Closed bockjoo closed 2 weeks ago
@bockjoo I thought you described this as an uproot problem in the slack where you saw something was deserializing incorrectly when using https.
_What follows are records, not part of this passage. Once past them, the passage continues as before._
-- pv_equiv track=rewrite | github.com/ChenlingJ/cj | hackerrank/date_diff.py | epoch_days_offset
-- ===== SOURCE A (Python) =====
-- def is_leap_year(year: int) -> bool:
--     return year % 4 == 0 and (year % 100 != 0 or year % 400 == 0)
--
-- def epoch_days_offset(year: int) -> int:
--     """
--     Gets the number of days that `year` is offset from 1970, accounting
--     for leap years. For example, if `year` is 1971, then the value is 365.
--     If `year` is 1968, the value is -731 (equal to -(365 + 366), because
--     1968 was a leap year.)
--     """
--     start = 1970
--     end = year
--     negative = start > end  # Are we going backwards from 1970?
--     if negative:
--         end, start = start, end
--
--     days = 0
--     for year in range(start, end):
--         days += 365
--         if is_leap_year(year):
--             days += 1
--
--     if negative:
--         days *= -1
--     return days
-- ===== SOURCE B (Python) =====
-- def epoch_days_offset(year: int) -> int:
--     # Closed form: leap years in [1, n] = n//4 - n//100 + n//400 (floor division).
--     def leaps(n):
--         return n // 4 - n // 100 + n // 400
--     return 365 * (year - 1970) + leaps(year - 1) - leaps(1969)
-- ===== Notes on version B (the rewrite author's own statement) =====
-- stated objective: faster
-- what changed: Replaced the year-by-year accumulation loop with a closed-form leap-year count via floor division, computing the offset with constant arithmetic.
import Mathlib
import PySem

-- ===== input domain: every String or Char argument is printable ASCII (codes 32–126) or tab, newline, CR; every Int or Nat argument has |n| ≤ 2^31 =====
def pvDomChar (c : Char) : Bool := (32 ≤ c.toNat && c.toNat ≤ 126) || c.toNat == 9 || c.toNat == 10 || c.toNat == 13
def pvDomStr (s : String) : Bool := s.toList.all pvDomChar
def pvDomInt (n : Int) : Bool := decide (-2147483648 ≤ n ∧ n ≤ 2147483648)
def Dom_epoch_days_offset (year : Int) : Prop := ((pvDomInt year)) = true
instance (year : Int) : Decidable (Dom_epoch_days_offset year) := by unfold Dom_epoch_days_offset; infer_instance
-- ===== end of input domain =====

-- B replaces A's year-by-year loop with a closed-form leap-year count (O(1) vs O(|year-1970|)).

-- ===== PORT A =====
def pv_is_leap_year (year : Int) : Bool :=
  PySem.Int.mod year 4 == 0 && (PySem.Int.mod year 100 != 0 || PySem.Int.mod year 400 == 0)

def epoch_days_offset (year : Int) : Int :=
  let start : Int := 1970
  let e : Int := year
  let negative : Bool := start > e
  let p := if negative then (e, start) else (start, e)
  let days : Int := (PySem.List.pyRange p.1 p.2 1).foldl
    (fun days y => let d := days + 365; if pv_is_leap_year y then d + 1 else d) 0
  if negative then days * -1 else days

-- ===== PORT B =====
def pv_leaps (n : Int) : Int :=
  PySem.Int.floordiv n 4 - PySem.Int.floordiv n 100 + PySem.Int.floordiv n 400

def epoch_days_offset_alt (year : Int) : Int :=
  365 * (year - 1970) + pv_leaps (year - 1) - pv_leaps 1969

-- ===== PRECONDITION & SPEC =====
def Spec_epoch_days_offset (year : Int) (out : Int) : Prop := out = epoch_days_offset_alt year
instance (year : Int) (out : Int) : Decidable (Spec_epoch_days_offset year out) := by unfold Spec_epoch_days_offset; infer_instance

-- ===== CLAIM (what is proved, stated in full; the proofs are below) =====
def Claim_equal_epoch_days_offset : Prop := ∀ (year : Int), Dom_epoch_days_offset year → Spec_epoch_days_offset year (epoch_days_offset year)

-- ===== LEMMAS AND PROOFS =====

-- One loop step adds exactly what the closed-form leap count changes by.
theorem leaps_step (y : Int) :
    pv_leaps y - pv_leaps (y - 1) = (if pv_is_leap_year y then 1 else 0) := by
  simp only [pv_leaps, pv_is_leap_year,
    PySem.Int.floordiv_eq_ediv_of_pos (by norm_num : (0:Int) < 4),
    PySem.Int.floordiv_eq_ediv_of_pos (by norm_num : (0:Int) < 100),
    PySem.Int.floordiv_eq_ediv_of_pos (by norm_num : (0:Int) < 400),
    PySem.Int.mod_eq_emod_of_pos (by norm_num : (0:Int) < 4),
    PySem.Int.mod_eq_emod_of_pos (by norm_num : (0:Int) < 100),
    PySem.Int.mod_eq_emod_of_pos (by norm_num : (0:Int) < 400)]
  split_ifs with h
  · simp only [Bool.and_eq_true, Bool.or_eq_true, beq_iff_eq, bne_iff_ne] at h
    omega
  · simp only [Bool.and_eq_true, Bool.or_eq_true, beq_iff_eq, bne_iff_ne,
      not_and, not_or, not_not] at h
    omega

-- A's loop over range(a, a+n) in closed form (body written in if-normal form).
theorem loop_eq (a : Int) (n : Nat) (init : Int) :
    (PySem.List.pyRange a (a + n) 1).foldl
      (fun days y => if pv_is_leap_year y then days + 365 + 1 else days + 365) init
    = init + 365 * n + (pv_leaps (a + n - 1) - pv_leaps (a - 1)) := by
  induction n with
  | zero => rw [show a + ((0:Nat):Int) = a from by push_cast; ring, PySem.List.pyRange_one_eq_nil le_rfl]; simp
  | succ k ih =>
      have hb : a + ((k + 1 : Nat) : Int) = (a + (k : Int)) + 1 := by push_cast; ring
      rw [hb, PySem.List.pyRange_one_succ_right (by omega : a ≤ a + (k : Int)),
        List.foldl_append, ih, List.foldl_cons, List.foldl_nil]
      have hx : a + (k : Int) + 1 - 1 = a + (k : Int) := by ring
      rw [hx]
      have hs := leaps_step (a + (k : Int))
      split_ifs with h <;> simp [h] at hs <;> push_cast <;> omega

theorem loop_closed (a b : Int) (h : a ≤ b) :
    (PySem.List.pyRange a b 1).foldl
      (fun days y => if pv_is_leap_year y then days + 365 + 1 else days + 365) 0
    = 365 * (b - a) + (pv_leaps (b - 1) - pv_leaps (a - 1)) := by
  obtain ⟨n, hn⟩ : ∃ n : Nat, b = a + (n : Int) := ⟨(b - a).toNat, by omega⟩
  subst hn
  rw [loop_eq]
  omega

-- ===== VERDICT (by name: the statement is the Claim_ definition above) =====
theorem epoch_days_offset_spec : Claim_equal_epoch_days_offset := by
  intro year _
  show epoch_days_offset year = epoch_days_offset_alt year
  unfold epoch_days_offset epoch_days_offset_alt
  by_cases h : (1970 : Int) > year
  · simp only [h, decide_true, if_true]
    rw [loop_closed year 1970 (by omega)]
    have e1 : pv_leaps ((1970:Int) - 1) = pv_leaps 1969 := by norm_num
    rw [e1]; omega
  · simp only [h, decide_false, Bool.false_eq_true, if_false]
    rw [loop_closed 1970 year (by omega)]
    have e1 : pv_leaps ((1970:Int) - 1) = pv_leaps 1969 := by norm_num
    rw [e1]; omega
-- pv_equiv track=rewrite | github.com/eden-yl/algorithm | 백준/Bronze/8958. OX퀴즈/OX퀴즈.py | calculate
-- ===== SOURCE A (Python) =====
-- def calculate(answer):
--     # OOXXOXXOOO
--     result = 0
--     total = 0
--     li = list(answer)
--     for i in li:
--         if i=='O':
--             result +=1
--             total += result
--         else:
--             result = 0
--     return total
-- ===== SOURCE B (Python) =====
-- from itertools import groupby
--
-- def calculate(answer):
--     total = 0
--     for key, grp in groupby(answer, key=lambda c: c == 'O'):
--         if key:
--             k = sum(1 for _ in grp)
--             total += k * (k + 1) // 2
--     return total
-- ===== Notes on version B (the rewrite author's own statement) =====
-- stated objective: alternative
-- what changed: Replaces the per-character running-streak accumulator with itertools.groupby run partitioning plus the closed-form triangular sum k*(k+1)//2 per run of 'O's.
import Mathlib
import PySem

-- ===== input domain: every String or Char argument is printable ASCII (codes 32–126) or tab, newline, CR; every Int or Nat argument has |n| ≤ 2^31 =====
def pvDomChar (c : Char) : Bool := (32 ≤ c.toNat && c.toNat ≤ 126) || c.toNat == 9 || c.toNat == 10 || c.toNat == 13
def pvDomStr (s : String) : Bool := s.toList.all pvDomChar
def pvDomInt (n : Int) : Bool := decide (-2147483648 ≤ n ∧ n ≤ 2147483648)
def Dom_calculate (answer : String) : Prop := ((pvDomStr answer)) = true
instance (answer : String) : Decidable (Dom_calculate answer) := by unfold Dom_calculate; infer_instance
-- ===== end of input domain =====

-- B replaces A's per-character running-streak accumulator by a partition into maximal runs
-- with a closed-form triangular sum per 'O'-run (objective: alternative, same O(n) cost).

-- ===== PORT A =====
-- A's loop body: result/total pair updated per character.
def calcStep (st : Int × Int) (i : Char) : Int × Int :=
  if i == 'O' then (st.1 + 1, st.2 + (st.1 + 1)) else (0, st.2)

def calculate (answer : String) : Int :=
  (answer.toList.foldl calcStep (0, 0)).2

-- ===== PORT B =====
-- groupby: split off the maximal leading run (of 'O's or of non-'O's) per recursive step;
-- an 'O'-run of length k contributes k*(k+1)//2 (PySem.Int.floordiv = Python //).
def calcRuns : List Char → Int
  | [] => 0
  | c :: rest =>
    if c == 'O' then
      let k : Int := ((1 + (rest.takeWhile (· == 'O')).length : Nat) : Int)
      PySem.Int.floordiv (k * (k + 1)) 2 + calcRuns (rest.dropWhile (· == 'O'))
    else
      calcRuns (rest.dropWhile (fun x => !(x == 'O')))
termination_by l => l.length
decreasing_by
  · exact Nat.lt_succ_of_le (List.length_dropWhile_le _ _)
  · exact Nat.lt_succ_of_le (List.length_dropWhile_le _ _)

def calculate_alt (answer : String) : Int := calcRuns answer.toList

-- ===== PRECONDITION & SPEC =====
def Spec_calculate (answer : String) (out : Int) : Prop := out = calculate_alt answer
instance (answer : String) (out : Int) : Decidable (Spec_calculate answer out) := by unfold Spec_calculate; infer_instance

-- ===== CLAIM (what is proved, stated in full; the proofs are below) =====
def Claim_equal_calculate : Prop := ∀ (answer : String), Dom_calculate answer → Spec_calculate answer (calculate answer)

-- ===== LEMMAS AND PROOFS =====

/-- Triangular numbers, recursion form. -/
def tri : Nat → Int
  | 0 => 0
  | m + 1 => tri m + (m + 1)

theorem two_mul_tri (m : Nat) : 2 * tri m = (m : Int) * (m + 1) := by
  induction m with
  | zero => simp [tri]
  | succ m ih => simp only [tri]; push_cast; push_cast at ih; ring_nf; ring_nf at ih; omega

theorem floordiv_tri (m : Nat) :
    PySem.Int.floordiv ((m : Int) * ((m : Int) + 1)) 2 = tri m := by
  rw [PySem.Int.floordiv_eq_ediv_of_pos (by norm_num), ← two_mul_tri m,
    Int.mul_ediv_cancel_left _ (by norm_num)]

theorem foldl_nonO (l : List Char) (t : Int)
    (h : ∀ c ∈ l, (c == 'O') = false) :
    l.foldl calcStep (0, t) = (0, t) := by
  induction l with
  | nil => rfl
  | cons c rest ih =>
    have hc := h c (by simp)
    have hstep : calcStep (0, t) c = (0, t) := by simp [calcStep, hc]
    rw [List.foldl_cons, hstep]
    exact ih (fun d hd => h d (by simp [hd]))

theorem foldl_Orun (m : Nat) : ∀ (r t : Int),
    (List.replicate m 'O').foldl calcStep (r, t) = (r + m, t + m * r + tri m) := by
  induction m with
  | zero => intro r t; simp [tri]
  | succ m ih =>
    intro r t
    rw [List.replicate_succ, List.foldl_cons]
    have hstep : calcStep (r, t) 'O' = (r + 1, t + (r + 1)) := by simp [calcStep]
    rw [hstep, ih]
    simp only [tri, Prod.mk.injEq]
    constructor <;> (push_cast; ring)

theorem snd_foldl_reset (l : List Char) (r t : Int)
    (h : ∀ d, l.head? = some d → (d == 'O') = false) :
    (l.foldl calcStep (r, t)).2 = (l.foldl calcStep (0, t)).2 := by
  cases l with
  | nil => rfl
  | cons d rest =>
    have hd := h d (by rfl)
    have h1 : calcStep (r, t) d = (0, t) := by simp [calcStep, hd]
    have h2 : calcStep (0, t) d = (0, t) := by simp [calcStep, hd]
    rw [List.foldl_cons, List.foldl_cons, h1, h2]

theorem head_dropWhile (p : Char → Bool) (l : List Char) :
    ∀ d, (l.dropWhile p).head? = some d → p d = false := by
  induction l with
  | nil => intro d hd; simp [List.dropWhile] at hd
  | cons c rest ih =>
    intro d hd
    rw [List.dropWhile_cons] at hd
    by_cases hc : p c = true
    · exact ih d (by simpa [hc] using hd)
    · have hc' : p c = false := Bool.eq_false_iff.mpr hc
      simp [hc'] at hd
      subst hd
      exact hc'

theorem takeWhile_O_replicate (l : List Char) :
    l.takeWhile (· == 'O') = List.replicate (l.takeWhile (· == 'O')).length 'O' := by
  rw [List.eq_replicate_iff]
  refine ⟨rfl, fun b hb => ?_⟩
  have := List.mem_takeWhile_imp hb
  simpa using this

theorem key (l : List Char) : ∀ (t : Int),
    (l.foldl calcStep (0, t)).2 = t + calcRuns l := by
  induction l using calcRuns.induct with
  | case1 => intro t; simp [calcRuns]
  | case2 c rest hc ih =>
    intro t
    have hceq : c = 'O' := by simpa using hc
    have hsplit : c :: rest =
        List.replicate (1 + (rest.takeWhile (· == 'O')).length) 'O'
          ++ rest.dropWhile (· == 'O') := by
      have h1 : rest = rest.takeWhile (· == 'O') ++ rest.dropWhile (· == 'O') :=
        (List.takeWhile_append_dropWhile).symm
      calc c :: rest
          = (c :: rest.takeWhile (· == 'O')) ++ rest.dropWhile (· == 'O') :=
            congrArg (c :: ·) h1
        _ = _ := by
            congr 1
            rw [hceq]
            nth_rewrite 1 [takeWhile_O_replicate rest]
            rw [Nat.add_comm, List.replicate_succ]
    have hk : calcRuns (c :: rest) =
        PySem.Int.floordiv
          (((1 + (rest.takeWhile (· == 'O')).length : Nat) : Int) *
            (((1 + (rest.takeWhile (· == 'O')).length : Nat) : Int) + 1)) 2
          + calcRuns (rest.dropWhile (· == 'O')) := by
      rw [calcRuns]
      simp [hc]
    rw [hk]
    conv_lhs => rw [hsplit]
    rw [List.foldl_append, foldl_Orun,
      snd_foldl_reset _ _ _ (head_dropWhile (· == 'O') rest), ih,
      floordiv_tri (1 + (rest.takeWhile (· == 'O')).length)]
    push_cast
    ring
  | case3 c rest hc ih =>
    intro t
    have hk : calcRuns (c :: rest) = calcRuns (rest.dropWhile (fun x => !(x == 'O'))) := by
      rw [calcRuns]
      simp [hc]
    have hsplit : c :: rest =
        (c :: rest).takeWhile (fun x => !(x == 'O'))
          ++ rest.dropWhile (fun x => !(x == 'O')) := by
      have h1 : c :: rest = (c :: rest).takeWhile (fun x => !(x == 'O'))
          ++ (c :: rest).dropWhile (fun x => !(x == 'O')) :=
        (List.takeWhile_append_dropWhile).symm
      rw [List.dropWhile_cons] at h1
      simp only [hc] at h1
      exact h1
    rw [hk]
    conv_lhs => rw [hsplit]
    rw [List.foldl_append, foldl_nonO, ih]
    intro d hd
    have := List.mem_takeWhile_imp hd
    simpa using this

-- ===== VERDICT (by name: the statement is the Claim_ definition above) =====
theorem calculate_spec : Claim_equal_calculate := by
  intro answer _
  unfold Spec_calculate calculate calculate_alt
  rw [key]
  ring
-- pv_equiv track=rewrite | github.com/Blastz13/telegram-bot | telegram-bot/output.py | one_day_timetable
-- ===== SOURCE A (Python) =====
-- def one_day_timetable(homework):
--     row = ""
--     homework.sort(key=lambda a: a[1])
--     for i in range(0, len(homework)):
--         if i == 0:
--             row = f"------------------\n{homework[i][0]}\n" \
--                   f"{homework[i][1]}. {homework[i][2]}\n"
--             continue
--         elif homework[i][0] != homework[i - 1][0]:
--             row += f"------------------\n{homework[i][0]}\n" \
--                    f"{homework[i][1]}. {homework[i][2]}\n"
--             continue
--         row += f"{homework[i][1]}. {homework[i][2]}\n"
--     return row
-- ===== SOURCE B (Python) =====
-- def one_day_timetable(homework):
--     homework.sort(key=lambda a: a[1])
--     return "".join(_pieces(homework))
--
--
-- def _pieces(items):
--     # one subject run per recursive step: header, then its lines
--     if not items:
--         return []
--     subj = items[0][0]
--     k = 0
--     while k < len(items) and items[k][0] == subj:
--         k += 1
--     pieces = ["------------------\n" + subj + "\n"]
--     pieces += ["{}. {}\n".format(n, t) for (_, n, t) in items[:k]]
--     return pieces + _pieces(items[k:])
-- ===== Notes on version B (the rewrite author's own statement) =====
-- stated objective: idiomatic
-- what changed: A's index loop comparing homework[i][0] with homework[i-1][0] while concatenating onto one growing string is replaced by a recursive grouping into subject runs (takeWhile/dropWhile on the sorted list) whose header and line pieces are collected in a list and joined once at the end.
import Mathlib
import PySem

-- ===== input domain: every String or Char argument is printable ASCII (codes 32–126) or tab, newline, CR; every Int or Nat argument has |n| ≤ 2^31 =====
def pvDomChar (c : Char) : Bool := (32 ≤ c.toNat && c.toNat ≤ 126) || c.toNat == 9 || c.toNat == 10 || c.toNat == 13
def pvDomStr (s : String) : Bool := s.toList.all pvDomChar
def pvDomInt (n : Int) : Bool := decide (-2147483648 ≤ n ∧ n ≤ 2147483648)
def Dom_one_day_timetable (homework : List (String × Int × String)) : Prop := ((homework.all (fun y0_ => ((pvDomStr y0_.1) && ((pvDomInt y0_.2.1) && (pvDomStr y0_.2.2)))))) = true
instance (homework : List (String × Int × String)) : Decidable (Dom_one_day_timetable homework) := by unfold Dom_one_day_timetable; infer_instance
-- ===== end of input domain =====

-- B replaces A's index/previous-element loop by a recursive subject-run grouping joined at the end
-- (objective: idiomatic/alternative decomposition). Both A and B sort the list argument in place in
-- Python; equivalence proved here is about the return value (the mutation is identical anyway).

-- ===== PORT A =====
-- A's loop body (the code inside 'for i in range(0, len(homework))'), kept as a named helper
def pvStepA (hw : List (String × Int × String)) (row : String) (i : Int) : String :=
  let x := PySem.List.pyGetD hw i ("", 0, "")
  if i == 0 then
    "------------------\n" ++ x.1 ++ "\n" ++ PySem.Int.toStr x.2.1 ++ ". " ++ x.2.2 ++ "\n"
  else if x.1 != (PySem.List.pyGetD hw (i - 1) ("", 0, "")).1 then
    row ++ ("------------------\n" ++ x.1 ++ "\n" ++ PySem.Int.toStr x.2.1 ++ ". " ++ x.2.2 ++ "\n")
  else
    row ++ (PySem.Int.toStr x.2.1 ++ ". " ++ x.2.2 ++ "\n")

def one_day_timetable (homework : List (String × Int × String)) : String :=
  let hw := PySem.List.sorted homework (fun a => a.2.1)
  (PySem.List.pyRange 0 (hw.length : Int) 1).foldl (pvStepA hw) ""

-- ===== PORT B =====
def pvLine (x : String × Int × String) : String :=
  PySem.Int.toStr x.2.1 ++ ". " ++ x.2.2 ++ "\n"

def pvHeader (s : String) : String :=
  "------------------\n" ++ s ++ "\n"

-- _pieces: the while loop counts the leading run of items with the head's subject
-- (items[:k] = takeWhile, items[k:] = dropWhile), then recurses on the rest
def pvPieces : List (String × Int × String) → List String
  | [] => []
  | x :: rest =>
      (pvHeader x.1 :: (List.takeWhile (fun y => y.1 == x.1) (x :: rest)).map pvLine)
        ++ pvPieces (List.dropWhile (fun y => y.1 == x.1) (x :: rest))
termination_by l => l.length
decreasing_by
  simp only [List.dropWhile, beq_self_eq_true]
  have := List.length_dropWhile_le (fun y => y.1 == x.1) rest
  simp only [List.length_cons]
  omega

def one_day_timetable_alt (homework : List (String × Int × String)) : String :=
  PySem.Str.join "" (pvPieces (PySem.List.sorted homework (fun a => a.2.1)))

-- ===== PRECONDITION & SPEC =====
def Spec_one_day_timetable (homework : List (String × Int × String)) (out : String) : Prop := out = one_day_timetable_alt homework
instance (homework : List (String × Int × String)) (out : String) : Decidable (Spec_one_day_timetable homework out) := by unfold Spec_one_day_timetable; infer_instance

-- ===== CLAIM (what is proved, stated in full; the proofs are below) =====
def Claim_equal_one_day_timetable : Prop := ∀ (homework : List (String × Int × String)), Dom_one_day_timetable homework → Spec_one_day_timetable homework (one_day_timetable homework)

-- ===== LEMMAS AND PROOFS =====

-- reference rendering: previous subject threaded as state
def pvRef : List (String × Int × String) → Option String → String
  | [], _ => ""
  | x :: rest, prev =>
      (if prev == some x.1 then pvLine x else pvHeader x.1 ++ pvLine x) ++ pvRef rest (some x.1)

theorem pv_join_nil_cons (x : String) (a : List String) :
    PySem.Str.join "" (x :: a) = x ++ PySem.Str.join "" a := by
  apply String.toList_inj.mp
  simp [PySem.Str.toList_join, PySem.Chars.join, List.intercalate]
  cases a <;> simp

theorem pv_join_nil_nil : PySem.Str.join "" ([] : List String) = "" := by
  decide

theorem pv_join_nil_append (a b : List String) :
    PySem.Str.join "" (a ++ b) = PySem.Str.join "" a ++ PySem.Str.join "" b := by
  induction a with
  | nil => simp [pv_join_nil_nil, String.empty_append]
  | cons x xs ih =>
      simp only [List.cons_append, pv_join_nil_cons, ih, String.append_assoc]

-- pvRef over the run of a fixed subject s
theorem pvRef_run (rest : List (String × Int × String)) (s : String) :
    pvRef rest (some s) =
      PySem.Str.join "" ((List.takeWhile (fun y => y.1 == s) rest).map pvLine)
        ++ pvRef (List.dropWhile (fun y => y.1 == s) rest) none := by
  induction rest with
  | nil => simp [pvRef, pv_join_nil_nil]
  | cons y ys ih =>
      by_cases h : y.1 = s
      · subst h
        simp only [pvRef, List.takeWhile, List.dropWhile, beq_self_eq_true,
          List.map_cons, pv_join_nil_cons, ih, String.append_assoc]
        simp
      · have hb : (y.1 == s) = false := beq_eq_false_iff_ne.mpr h
        have hb' : ((some s : Option String) == some y.1) = false := by
          simp [Ne.symm h]
        simp only [pvRef, List.takeWhile, List.dropWhile, hb, hb', Bool.false_eq_true,
          if_false, List.map_nil, pv_join_nil_nil, String.empty_append]
        rfl

-- join of B's pieces equals the reference rendering
theorem pvPieces_eq_ref (l : List (String × Int × String)) :
    PySem.Str.join "" (pvPieces l) = pvRef l none := by
  induction l using pvPieces.induct with
  | case1 => simp [pvPieces, pvRef, pv_join_nil_nil]
  | case2 x rest ih =>
      rw [pvPieces, pv_join_nil_append, pv_join_nil_cons]
      simp only [List.takeWhile, List.dropWhile, beq_self_eq_true, List.map_cons,
        pv_join_nil_cons] at ih ⊢
      rw [ih, String.append_assoc, String.append_assoc, ← pvRef_run rest x.1]
      show pvHeader x.1 ++ (pvLine x ++ pvRef rest (some x.1)) = pvRef (x :: rest) none
      simp [pvRef, String.append_assoc]

-- last subject of pre, falling back to prev
def pvLastSubj (pre : List (String × Int × String)) (prev : Option String) : Option String :=
  match pre.getLast? with
  | some y => some y.1
  | none => prev

theorem pvLastSubj_cons (y : String × Int × String) (ys : List (String × Int × String))
    (prev : Option String) : pvLastSubj (y :: ys) prev = pvLastSubj ys (some y.1) := by
  cases ys with
  | nil => simp [pvLastSubj]
  | cons z zs =>
      unfold pvLastSubj
      rw [List.getLast?_cons_cons]
      cases h : (z :: zs).getLast? with
      | none => simp at h
      | some w => rfl

theorem pvRef_append_singleton (pre : List (String × Int × String))
    (x : String × Int × String) (prev : Option String) :
    pvRef (pre ++ [x]) prev =
      pvRef pre prev ++
        (if pvLastSubj pre prev == some x.1 then pvLine x else pvHeader x.1 ++ pvLine x) := by
  induction pre generalizing prev with
  | nil => simp [pvRef, pvLastSubj, String.empty_append, String.append_empty]
  | cons y ys ih =>
      simp only [List.cons_append, pvRef, ih (some y.1), String.append_assoc,
        pvLastSubj_cons]

theorem pv_loopA_eq_ref (l : List (String × Int × String)) :
    (PySem.List.pyRange 0 (l.length : Int) 1).foldl (pvStepA l) "" = pvRef l none := by
  induction l using List.reverseRecOn with
  | nil => decide
  | append_singleton pre x ih =>
      have hlen : ((pre ++ [x]).length : Int) = (pre.length : Int) + 1 := by
        simp
      rw [hlen, PySem.List.pyRange_one_succ_right (by positivity), List.foldl_append]
      have hcongr :
          (PySem.List.pyRange 0 (pre.length : Int) 1).foldl (pvStepA (pre ++ [x])) "" =
          (PySem.List.pyRange 0 (pre.length : Int) 1).foldl (pvStepA pre) "" := by
        apply PySem.List.foldl_congr_mem
        intro acc i hi
        rw [PySem.List.mem_pyRange_one] at hi
        unfold pvStepA
        have h1 : PySem.List.pyGetD (pre ++ [x]) i ("", 0, "") =
            PySem.List.pyGetD pre i ("", 0, "") := by
          rw [PySem.List.pyGetD_eq_getElem _ _ hi.1 (by simp; omega),
              PySem.List.pyGetD_eq_getElem _ _ hi.1 (by omega : i < (pre.length : Int))]
          exact List.getElem_append_left _
        by_cases h0 : i = 0
        · subst h0; simp [h1]
        · have h2 : PySem.List.pyGetD (pre ++ [x]) (i - 1) ("", 0, "") =
              PySem.List.pyGetD pre (i - 1) ("", 0, "") := by
            rw [PySem.List.pyGetD_eq_getElem _ _ (by omega) (by simp; omega),
                PySem.List.pyGetD_eq_getElem _ _ (by omega) (by omega : i - 1 < (pre.length : Int))]
            exact List.getElem_append_left _
          simp only [h1, h2]
      rw [hcongr, ih, pvRef_append_singleton]
      -- the final step applied at index pre.length
      unfold pvStepA
      cases hpre : pre.getLast? with
      | none =>
          have : pre = [] := List.getLast?_eq_none_iff.mp hpre
          subst this
          simp [pvRef, pvLastSubj, PySem.List.pyGetD_zero_cons, pvHeader, pvLine,
            String.append_assoc, String.empty_append]
      | some y =>
          obtain ⟨ys, rfl⟩ := List.getLast?_eq_some_iff.mp hpre
          have hget : PySem.List.pyGetD (ys ++ [y, x]) ((ys.length : Int) + 1) ("", 0, "") = x := by
            have e : ((ys.length : Int) + 1) = (((ys.length + 1 : Nat)) : Int) := by push_cast; ring
            rw [e, PySem.List.pyGetD_natCast]
            simp
          have hne0 : ¬((ys.length : Int) + 1 = 0) := by omega
          simp only [pvLastSubj, List.getLast?_concat]
          by_cases hxy : x.1 = y.1
          · simp [hget, hne0, hxy, pvLine, String.append_assoc]
          · simp [hget, hne0, hxy, Ne.symm hxy, pvHeader, pvLine, String.append_assoc]

-- ===== VERDICT (by name: the statement is the Claim_ definition above) =====
theorem one_day_timetable_spec : Claim_equal_one_day_timetable := by
  intro homework _
  unfold Spec_one_day_timetable one_day_timetable one_day_timetable_alt
  rw [pv_loopA_eq_ref, pvPieces_eq_ref]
I'll note that I've been seeing this with the occasional file opened via xrootd. One specific example: the /DoubleMuon/Run2016F*NanoAODv9-v1/NANOAOD file (there's just one, about 2.1GB, which I'm still investigating because it seems to open fine in uproot from wisconsin, but whichever is being picked up by the datadiscoverycli with round-robin replica choice is triggering this error... and also the first option is the T1_US_FNAL disks which are under maintenance today)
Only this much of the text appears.